Нельзя было — я даже в процессе понимал, что совершаю ошибку, — нельзя было догоняться кокаином; я уже и так перебрал, свело челюсти, в висках застучала кровь, навалился мутный отходняк, хрупкость — будто рябь побежала по стеклу витрины.
— Короче, — говорил Борис. Говорил он очень быстро, постукивая ногой, ерзая на стуле. — Я все думал, как бы ее вернуть. Думал, думал, думал! Конечно, сам я ей больше воспользоваться не могу. Я на ней обжегся очень здорово. Конечно, — он беспокойно завертелся, — я потому-то к тебе и приходил тогда. Отчасти потому, что извиниться хотел. Сказать „сожалею, прости“ собственным ртом. Потому что — честно, сожалею. Отчасти потому, что столько шума было в новостях — я тебе хотел сказать, чтоб ты не волновался, потому что ты, может, думаешь — ну, не знаю, что ты там думаешь. Только мне не хотелось, чтоб ты все это услышал и испугался, ничего бы не понял. Стал бы думать, что они на тебя могут выйти. Мне так плохо от этого сделалось. Поэтому-то я и хотел с тобой поговорить. Сказать, что я тебя ни во что не впутал, никто не знает, что мы с тобой связаны. И еще — сказать тебе, что я очень, очень стараюсь ее вернуть. Изо всех сил стараюсь.
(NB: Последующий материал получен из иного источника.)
-- pv_equiv track=rewrite | github.com/paulbarmstrong/advent-of-code-2017-solutions | day4/day4.py | part_one
-- ===== SOURCE A (Python) =====
-- def part_one(phrases):
--
-- 	# Keep track of the number of valid phrases
-- 	valid_phrase_count = 0
--
-- 	for phrase in phrases:
--
-- 		word_list = phrase.strip('\n').split(' ')
-- 		has_repeat = False
--
-- 		# This will be a set of words
-- 		words_set = set()
--
-- 		# Fill the set with words
-- 		for word in word_list:
--
-- 			# If the word is already in the set, there is a repeat
-- 			if (word in words_set):
-- 				has_repeat = True
-- 			words_set.add(word)
--
-- 		if (not has_repeat):
-- 			valid_phrase_count += 1
--
-- 	return valid_phrase_count;
-- ===== SOURCE B (Python) =====
-- def part_one(phrases):
--     def valid(phrase):
--         ws = sorted(phrase.strip('\n').split(' '))
--         return all(a != b for a, b in zip(ws, ws[1:]))
--     return sum(1 for p in phrases if valid(p))
-- ===== Notes on version B (the rewrite author's own statement) =====
-- stated objective: idiomatic
-- what changed: Replaces the per-phrase hash-set membership loop with a sort-then-adjacent-scan duplicate test (sorted copy, all adjacent pairs distinct) expressed as a comprehension sum.
import Mathlib
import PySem

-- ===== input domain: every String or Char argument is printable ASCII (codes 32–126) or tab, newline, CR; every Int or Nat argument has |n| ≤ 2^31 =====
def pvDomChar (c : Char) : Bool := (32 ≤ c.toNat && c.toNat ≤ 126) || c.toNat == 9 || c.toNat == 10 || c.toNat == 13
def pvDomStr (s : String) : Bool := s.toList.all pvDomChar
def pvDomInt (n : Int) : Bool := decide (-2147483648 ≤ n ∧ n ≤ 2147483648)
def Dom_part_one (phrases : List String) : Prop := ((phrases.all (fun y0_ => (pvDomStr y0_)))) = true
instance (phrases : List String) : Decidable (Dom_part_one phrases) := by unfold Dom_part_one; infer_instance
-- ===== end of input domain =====

-- B replaces A's per-phrase hash-set membership loop with a sort-then-adjacent-pair duplicate scan (idiomatic, not faster).


-- shared Python tokenization phrase.strip('\n').split(' '): sep " " is nonempty so split? is always some; getD only totalizes
def pvWords (p : String) : List String :=
  (PySem.Str.split? (PySem.Str.stripChars p "\n") " ").getD []

-- ===== PORT A =====
-- inner loop of A: for word in word_list: if word in words_set: has_repeat = True; words_set.add(word)
def pvAInner (word_list : List String) : Bool × PySem.Set String :=
  word_list.foldl
    (fun st word =>
      ((if PySem.Set.contains st.2 word then true else st.1), PySem.Set.add st.2 word))
    (false, PySem.Set.empty)

def part_one (phrases : List String) : Int :=
  phrases.foldl
    (fun valid_phrase_count phrase =>
      let word_list := pvWords phrase
      let has_repeat := (pvAInner word_list).1
      if ¬ (has_repeat = true) then valid_phrase_count + 1 else valid_phrase_count)
    0

-- ===== PORT B =====
def pvValidB (phrase : String) : Bool :=
  let ws := PySem.List.sorted (pvWords phrase)
              (fun w => w) false
  (ws.zip ws.tail).all (fun ab => ab.1 != ab.2)

def part_one_alt (phrases : List String) : Int :=
  ((phrases.countP pvValidB : Nat) : Int)

-- ===== PRECONDITION & SPEC =====
def Spec_part_one (phrases : List String) (out : Int) : Prop := out = part_one_alt phrases
instance (phrases : List String) (out : Int) : Decidable (Spec_part_one phrases out) := by unfold Spec_part_one; infer_instance

-- ===== CLAIM (what is proved, stated in full; the proofs are below) =====
def Claim_equal_part_one : Prop := ∀ (phrases : List String), Dom_part_one phrases → Spec_part_one phrases (part_one phrases)

-- ===== LEMMAS AND PROOFS =====

-- A's inner loop flag: true iff a word of ws already lies in s or ws itself has a duplicate
lemma pvAInner_loop (ws : List String) (r : Bool) (s : PySem.Set String) :
    (ws.foldl (fun st word =>
        ((if PySem.Set.contains st.2 word then true else st.1), PySem.Set.add st.2 word))
      (r, s)).1
    = (r || decide (∃ w ∈ ws, w ∈ s) || decide (¬ ws.Nodup)) := by
  induction ws generalizing r s with
  | nil => simp
  | cons w ws ih =>
    simp only [List.foldl_cons, ih]
    have hc : PySem.Set.contains s w = decide (w ∈ s) := by
      cases hcb : PySem.Set.contains s w <;> simp_all
    have h1 : (∃ v ∈ ws, v ∈ s ∨ v = w) ↔ ((∃ v ∈ ws, v ∈ s) ∨ w ∈ ws) := by
      constructor
      · rintro ⟨v, hv, hvs | rfl⟩
        · exact Or.inl ⟨v, hv, hvs⟩
        · exact Or.inr hv
      · rintro (⟨v, hv, hvs⟩ | hwm)
        · exact ⟨v, hv, Or.inl hvs⟩
        · exact ⟨w, hwm, Or.inr rfl⟩
    rw [hc]
    by_cases pw : w ∈ s <;> by_cases pm : w ∈ ws <;>
      by_cases pe : ∃ v ∈ ws, v ∈ s <;> by_cases pn : ws.Nodup <;>
      simp [h1, pw, pm, pe, pn, List.nodup_cons]

lemma pvAInner_eq (ws : List String) : (pvAInner ws).1 = decide (¬ ws.Nodup) := by
  have := pvAInner_loop ws false PySem.Set.empty
  simpa [pvAInner, PySem.Set.empty] using this

-- adjacent-pair scan of a ≤-sorted list detects exactly the duplicates
lemma adj_all_ne_of_pairwise {ys : List String}
    (hp : ys.Pairwise (fun a b => a ≤ b)) :
    ((ys.zip ys.tail).all (fun ab => ab.1 != ab.2)) = decide ys.Nodup := by
  induction ys with
  | nil => simp
  | cons y ys ih =>
    cases ys with
    | nil => simp
    | cons z zs =>
      have hp' : (z :: zs).Pairwise (fun a b => a ≤ b) := hp.tail
      have hyz : y ≤ z := (List.pairwise_cons.mp hp).1 z (by simp)
      have hrec := ih hp'
      by_cases hzeq : y = z
      · subst hzeq
        simp [List.zip, List.nodup_cons]
      · have hne : (y != z) = true := by simp [hzeq]
        have hy_not : y ∉ z :: zs := by
          intro hmem
          rcases List.mem_cons.mp hmem with rfl | hmem'
          · exact hzeq rfl
          · -- y ≤ z and z ≤ y (z ≤ every later element, y among them) forces y = z
            have hz_le : ∀ b ∈ zs, z ≤ b := fun b hb => (List.pairwise_cons.mp hp').1 b hb
            exact hzeq (le_antisymm hyz (hz_le y hmem'))
        simp only [List.zip, List.zipWith_cons_cons, List.all_cons, hne, Bool.true_and,
          List.tail_cons]
        rw [show (List.zipWith Prod.mk (z :: zs) zs) = ((z :: zs).zip (z :: zs).tail) by rfl]
        rw [hrec]
        simp [List.nodup_cons, hy_not]

lemma pvValidB_eq (p : String) :
    pvValidB p = decide (pvWords p).Nodup := by
  unfold pvValidB
  set ws := pvWords p with hws
  have hperm : (PySem.List.sorted ws (fun w => w) false).Perm ws := PySem.List.sorted_perm ws _ _
  have hp : (PySem.List.sorted ws (fun w => w) false).Pairwise (fun a b => a ≤ b) :=
    PySem.List.sorted_pairwise ws (fun w => w)
  rw [adj_all_ne_of_pairwise hp]
  simp [hperm.nodup_iff]

lemma part_one_loop (phrases : List String) (acc : Int) :
    phrases.foldl
      (fun valid_phrase_count phrase =>
        let word_list := pvWords phrase
        let has_repeat := (pvAInner word_list).1
        if ¬ (has_repeat = true) then valid_phrase_count + 1 else valid_phrase_count)
      acc
    = acc + ((phrases.countP pvValidB : Nat) : Int) := by
  induction phrases generalizing acc with
  | nil => simp
  | cons p ps ih =>
    simp only [List.foldl_cons, ih, List.countP_cons]
    by_cases h : (pvWords p).Nodup
    · simp [pvAInner_eq, pvValidB_eq, h]; omega
    · simp [pvAInner_eq, pvValidB_eq, h]

-- ===== VERDICT (by name: the statement is the Claim_ definition above) =====
theorem part_one_spec : Claim_equal_part_one := by
  intro phrases _
  unfold Spec_part_one part_one part_one_alt
  rw [part_one_loop]
  simp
Потому что, — он приставил ко лбу три пальца, — я на ней сколотил состояние и я очень хочу, чтоб она снова была у тебя, только твоя — ну знаешь, как в старые времена, чтоб она просто была у тебя, только твоя, чтоб ты держал ее в чулане или еще где, вытаскивал и глядел на нее, ну как в старые времена, помнишь? Потому что я знаю, как ты ее любил. Я вообще-то и сам ее полюбил.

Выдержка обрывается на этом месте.